▸ **SUPPLIED RECORDS**
theorem triple : ∀ fuel : Nat,
    (∀ (s : List Char) (d : Nat) (acc : List String),
        s.all pvClassChar = true → 2 * s.length + 3 ≤ fuel →
        bLoop s (d+1) acc =
          (if d = 0 then acc ++ (aChildren fuel s).1
           else bLoop (aChildren fuel s).2 d (acc ++ (aChildren fuel s).1)))
  ∧ (∀ (c : Char) (s : List Char) (d : Nat) (acc : List String),
        (c :: s).all pvClassChar = true → 2 * (c :: s).length + 2 ≤ fuel →
        pyIsSep c = false → c ≠ ')' → 1 ≤ d →
        bLoop (c :: s) d acc = bLoop (aParse fuel (c :: s)).2 d (acc ++ (aParse fuel (c :: s)).1))
  ∧ (∀ (s : List Char) (acc : List String),
        s.all pvClassChar = true → 2 * s.length + 2 ≤ fuel →
        bLoop s 0 acc = acc ++ (aParse fuel s).1) := by
  intro fuel
  induction fuel using Nat.strong_induction_on with
  | _ fuel IH =>
    refine ⟨?_, ?_, ?_⟩
    · -- (C)
      intro s d acc hcls hbud
      obtain ⟨f, rfl⟩ : ∃ f, fuel = f + 1 := ⟨fuel - 1, by omega⟩
      cases s with
      | nil =>
        have hA : aChildren (f+1) ([] : List Char) = ([], []) := by
          rw [aChildren_succ]; simp
        rw [hA]
        split_ifs <;> simp [bLoop_nil]
      | cons c rest =>
        by_cases hc : c = ')'
        · subst hc
          have hA : aChildren (f+1) (')' :: rest) = ([], rest) := by
            rw [aChildren_succ]; simp
          rw [hA, bLoop_cons]
          have h1 : pyIsSep ')' = false := by decide
          simp only [h1, Bool.false_eq_true, if_false]
          rw [if_pos (by simp)]
          rcases Nat.eq_zero_or_pos d with hd | hd
          · subst hd; simp
          · rw [if_neg (by omega), if_neg (by omega)]
            simp
        · -- c ≠ ')' and s nonempty: skip separators, then look again
          rw [← bLoop_dropSep (c :: rest) (d+1) acc]
          have hsub : List.Sublist ((c :: rest).dropWhile pyIsSep) (c :: rest) :=
            (List.dropWhile_suffix _).sublist
          have htcls : ((c :: rest).dropWhile pyIsSep).all pvClassChar = true :=
            classOk_sub hsub hcls
          have htlen : ((c :: rest).dropWhile pyIsSep).length ≤ (c :: rest).length :=
            hsub.length_le
          cases ht : (c :: rest).dropWhile pyIsSep with
          | nil =>
            have hA : aChildren (f+1) (c :: rest) = ([], []) := by
              rw [aChildren_succ]
              simp only [List.isEmpty_cons, Bool.false_eq_true, if_false,
                List.head?_cons, ht]
              simp [hc]
            rw [hA, bLoop_nil]
            split_ifs <;> simp [bLoop_nil]
          | cons c2 rest2 =>
            rw [ht] at htcls htlen
            have hc2sep : pyIsSep c2 = false := dropWhile_head_false ht
            have hc2cls : pvClassChar c2 = true := by
              have := htcls
              simp only [List.all_cons, Bool.and_eq_true] at this
              exact this.1
            by_cases hc2 : c2 = ')'
            · subst hc2
              have hA : aChildren (f+1) (c :: rest) = ([], rest2) := by
                rw [aChildren_succ]
                simp only [List.isEmpty_cons, Bool.false_eq_true, if_false,
                  List.head?_cons, ht]
                simp [hc]
              rw [hA, bLoop_cons]
              have h1 : pyIsSep ')' = false := by decide
              simp only [h1, Bool.false_eq_true, if_false]
              rw [if_pos (by simp)]
              rcases Nat.eq_zero_or_pos d with hd | hd
              · subst hd; simp
              · rw [if_neg (by omega), if_neg (by omega)]
                simp
            · -- a child follows
              have hname := head_class hc2cls hc2sep hc2
              have hf1 : 1 ≤ f := by
                have := (c2 :: rest2).length; omega
              have hlt := aParse_len_lt f c2 rest2 hf1 hc2sep hname
              have hA : aChildren (f+1) (c :: rest) =
                  ((aParse f (c2 :: rest2)).1 ++ (aChildren f (aParse f (c2 :: rest2)).2).1,
                   (aChildren f (aParse f (c2 :: rest2)).2).2) := by
                rw [aChildren_succ]
                simp only [List.isEmpty_cons, Bool.false_eq_true, if_false,
                  List.head?_cons, ht]
                simp [hc, hc2]
              have hP' := (IH f (by omega)).2.1 c2 rest2 (d+1) acc htcls
                (by simp only [List.length_cons] at *; omega) hc2sep hc2 (by omega)
              have hcls2 : ((aParse f (c2 :: rest2)).2).all pvClassChar = true :=
                classOk_sub ((a_suffix f).1 _).sublist htcls
              have hC := (IH f (by omega)).1 (aParse f (c2 :: rest2)).2 d
                (acc ++ (aParse f (c2 :: rest2)).1) hcls2
                (by simp only [List.length_cons] at *; omega)
              rw [hP', hC, hA]
              rcases Nat.eq_zero_or_pos d with hd | hd
              · subst hd; simp
              · rw [if_neg (by omega), if_neg (by omega)]
                simp
    · -- (P')
      intro c s d acc hcls hbud hsep hpar hd
      obtain ⟨f, rfl⟩ : ∃ f, fuel = f + 1 := ⟨fuel - 1, by omega⟩
      have hdrop : (c :: s).dropWhile pyIsSep = c :: s :=
        List.dropWhile_cons_of_neg (by simp [hsep])
      have hccls : pvClassChar c = true := by
        have := hcls; simp only [List.all_cons, Bool.and_eq_true] at this; exact this.1
      have hscls : s.all pvClassChar = true := by
        have := hcls; simp only [List.all_cons, Bool.and_eq_true] at this; exact this.2
      rcases head_class hccls hsep hpar with hn | hp
      · -- head is a name character
        have hdropn : (c :: s).dropWhile pyIsName = s.dropWhile pyIsName :=
          List.dropWhile_cons_of_pos hn
        have hulen : ((s.dropWhile pyIsName).dropWhile (fun x => x == ' ')).length ≤ s.length :=
          le_trans (List.dropWhile_suffix _).sublist.length_le
            (List.dropWhile_suffix _).sublist.length_le
        have hucls : ((s.dropWhile pyIsName).dropWhile (fun x => x == ' ')).all pvClassChar = true :=
          classOk_sub ((List.dropWhile_suffix _).trans (List.dropWhile_suffix _)).sublist hscls
        cases hu : (s.dropWhile pyIsName).dropWhile (fun x => x == ' ') with
        | nil =>
          have hA : aParse (f+1) (c :: s) = ([String.mk ((c :: s).takeWhile pyIsName)], []) := by
            rw [aParse_succ]
            simp only [hdrop, List.isEmpty_cons, Bool.false_eq_true, if_false, hdropn, hu]
            simp
          rw [hA, bLoop_cons]
          rw [if_neg (by simp [hsep]), if_neg (by simp [hpar]), if_pos hn]
          simp only [hdropn, hu]
          simp only [List.head?_nil, reduceCtorEq, if_false]
          rw [if_neg (by omega), bLoop_nil]
        | cons x xs =>
          rw [hu] at hulen hucls
          by_cases hx : x = '('
          · subst hx
            have hA : aParse (f+1) (c :: s) =
                (String.mk ((c :: s).takeWhile pyIsName) :: (aChildren f xs).1,
                 (aChildren f xs).2) := by
              rw [aParse_succ]
              simp only [hdrop, List.isEmpty_cons, Bool.false_eq_true, if_false, hdropn, hu]
              simp
            rw [hA, bLoop_cons]
            rw [if_neg (by simp [hsep]), if_neg (by simp [hpar]), if_pos hn]
            simp only [hdropn, hu, List.head?_cons, List.tail_cons, if_pos]
            have hxscls : xs.all pvClassChar = true := by
              have := hucls; simp only [List.all_cons, Bool.and_eq_true] at this; exact this.2
            have hC := (IH f (by omega)).1 xs d
              (acc ++ [String.mk ((c :: s).takeWhile pyIsName)]) hxscls
              (by simp only [List.length_cons] at *; omega)
            rw [hC]
            rcases Nat.eq_zero_or_pos d with hd0 | hd0
            · omega
            · rw [if_neg (by omega)]
              simp
          · have hA : aParse (f+1) (c :: s) =
                ([String.mk ((c :: s).takeWhile pyIsName)], x :: xs) := by
              rw [aParse_succ]
              simp only [hdrop, List.isEmpty_cons, Bool.false_eq_true, if_false, hdropn, hu]
              simp [hx]
            rw [hA, bLoop_cons]
            rw [if_neg (by simp [hsep]), if_neg (by simp [hpar]), if_pos hn]
            simp only [hdropn, hu, List.head?_cons]
            rw [if_neg (by simp [hx]), if_neg (by omega)]
      · -- head is '('
        subst hp
        have hA : aParse (f+1) ('(' :: s) =
            ("" :: (aChildren f s).1, (aChildren f s).2) := by
          rw [aParse_succ]
          simp only [hdrop, List.isEmpty_cons, Bool.false_eq_true, if_false]
          rw [List.dropWhile_cons_of_neg (by decide), List.dropWhile_cons_of_neg (by decide),
            List.takeWhile_cons_of_neg (by decide)]
          simp
          try decide
        rw [hA, bLoop_cons]
        rw [if_neg (by simp [pyIsSep]), if_neg (by simp), if_neg (by simp [pyIsName]),
          if_pos rfl]
        have hC := (IH f (by omega)).1 s d (acc ++ [""]) hscls
          (by simp only [List.length_cons] at *; omega)
        rw [hC]
        rcases Nat.eq_zero_or_pos d with hd0 | hd0
        · omega
        · rw [if_neg (by omega)]
          simp
    · -- (P0)
      intro s acc hcls hbud
      obtain ⟨f, rfl⟩ : ∃ f, fuel = f + 1 := ⟨fuel - 1, by omega⟩
      rw [← bLoop_dropSep s 0 acc]
      have hsub : List.Sublist (s.dropWhile pyIsSep) s := (List.dropWhile_suffix _).sublist
      have htcls : (s.dropWhile pyIsSep).all pvClassChar = true := classOk_sub hsub hcls
      have htlen : (s.dropWhile pyIsSep).length ≤ s.length := hsub.length_le
      cases ht : s.dropWhile pyIsSep with
      | nil =>
        have hA : aParse (f+1) s = ([], []) := by
          rw [aParse_succ]
          simp only [ht]
          simp
        rw [hA, bLoop_nil]
        simp
      | cons c rest =>
        rw [ht] at htcls htlen
        have hcsep : pyIsSep c = false := dropWhile_head_false ht
        have hccls : pvClassChar c = true := by
          have := htcls; simp only [List.all_cons, Bool.and_eq_true] at this; exact this.1
        have hrcls : rest.all pvClassChar = true := by
          have := htcls; simp only [List.all_cons, Bool.and_eq_true] at this; exact this.2
        by_cases hpar : c = ')'
        · subst hpar
          have hA : aParse (f+1) s = ([""], ')' :: rest) := by
            rw [aParse_succ]
            simp only [ht, List.isEmpty_cons, Bool.false_eq_true, if_false]
            rw [List.dropWhile_cons_of_neg (by decide), List.dropWhile_cons_of_neg (by decide),
              List.takeWhile_cons_of_neg (by decide)]
            simp
            try decide
          rw [hA, bLoop_cons]
          rw [if_neg (by simp [pyIsSep]), if_neg (by simp), if_neg (by simp [pyIsName]),
            if_neg (by decide), if_pos rfl]
          try simp
        · rcases head_class hccls hcsep hpar with hn | hp
          · -- name head
            have hdropn : (c :: rest).dropWhile pyIsName = rest.dropWhile pyIsName :=
              List.dropWhile_cons_of_pos hn
            have hulen : ((rest.dropWhile pyIsName).dropWhile (fun x => x == ' ')).length
                ≤ rest.length :=
              le_trans (List.dropWhile_suffix _).sublist.length_le
                (List.dropWhile_suffix _).sublist.length_le
            have hucls : ((rest.dropWhile pyIsName).dropWhile (fun x => x == ' ')).all
                pvClassChar = true :=
              classOk_sub ((List.dropWhile_suffix _).trans (List.dropWhile_suffix _)).sublist hrcls
            cases hu : (rest.dropWhile pyIsName).dropWhile (fun x => x == ' ') with
            | nil =>
              have hA : aParse (f+1) s = ([String.mk ((c :: rest).takeWhile pyIsName)], []) := by
                rw [aParse_succ]
                simp only [ht, List.isEmpty_cons, Bool.false_eq_true, if_false, hdropn, hu]
                simp
              rw [hA, bLoop_cons]
              rw [if_neg (by simp [hcsep]), if_neg (by simp), if_pos hn]
              simp only [hdropn, hu]
              simp only [List.head?_nil, reduceCtorEq, if_false]
              simp
            | cons x xs =>
              rw [hu] at hulen hucls
              by_cases hx : x = '('
              · subst hx
                have hA : aParse (f+1) s =
                    (String.mk ((c :: rest).takeWhile pyIsName) :: (aChildren f xs).1,
                     (aChildren f xs).2) := by
                  rw [aParse_succ]
                  simp only [ht, List.isEmpty_cons, Bool.false_eq_true, if_false, hdropn, hu]
                  simp
                rw [hA, bLoop_cons]
                rw [if_neg (by simp [hcsep]), if_neg (by simp), if_pos hn]
                simp only [hdropn, hu, List.head?_cons, List.tail_cons, if_pos]
                have hxscls : xs.all pvClassChar = true := by
                  have := hucls; simp only [List.all_cons, Bool.and_eq_true] at this; exact this.2
                have hC := (IH f (by omega)).1 xs 0
                  (acc ++ [String.mk ((c :: rest).takeWhile pyIsName)]) hxscls
                  (by simp only [List.length_cons] at *; omega)
                rw [hC, if_pos rfl]
                simp
              · have hA : aParse (f+1) s =
                    ([String.mk ((c :: rest).takeWhile pyIsName)], x :: xs) := by
                  rw [aParse_succ]
                  simp only [ht, List.isEmpty_cons, Bool.false_eq_true, if_false, hdropn, hu]
                  simp [hx]
                rw [hA, bLoop_cons]
                rw [if_neg (by simp [hcsep]), if_neg (by simp), if_pos hn]
                simp only [hdropn, hu, List.head?_cons]
                rw [if_neg (by simp [hx])]
                simp
          · -- head is '('
            subst hp
            have hA : aParse (f+1) s =
                ("" :: (aChildren f rest).1, (aChildren f rest).2) := by
              rw [aParse_succ]
              simp only [ht, List.isEmpty_cons, Bool.false_eq_true, if_false]
              rw [List.dropWhile_cons_of_neg (by decide), List.dropWhile_cons_of_neg (by decide),
                List.takeWhile_cons_of_neg (by decide)]
              simp
              try decide
            rw [hA, bLoop_cons]
            rw [if_neg (by simp [pyIsSep]), if_neg (by simp), if_neg (by simp [pyIsName]),
              if_pos rfl]
            have hC := (IH f (by omega)).1 rest 0 (acc ++ [""]) hrcls
              (by simp only [List.length_cons] at *; omega)
            rw [hC, if_pos rfl]
            simp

▸ **WORK ORDER**
Within the data above, the span starting at the line containing "(String.mk ((c :: s).takeWhile" and ending at the line containing "(acc ++ [String.mk ((c :: s).takeWhile" is to be retyped exactly, with no other lines.

▸ **RESULT FOR THIS TASK**
                (String.mk ((c :: s).takeWhile pyIsName) :: (aChildren f xs).1,
                 (aChildren f xs).2) := by
              rw [aParse_succ]
              simp only [hdrop, List.isEmpty_cons, Bool.false_eq_true, if_false, hdropn, hu]
              simp
            rw [hA, bLoop_cons]
            rw [if_neg (by simp [hsep]), if_neg (by simp [hpar]), if_pos hn]
            simp only [hdropn, hu, List.head?_cons, List.tail_cons, if_pos]
            have hxscls : xs.all pvClassChar = true := by
              have := hucls; simp only [List.all_cons, Bool.and_eq_true] at this; exact this.2
            have hC := (IH f (by omega)).1 xs d
              (acc ++ [String.mk ((c :: s).takeWhile pyIsName)]) hxscls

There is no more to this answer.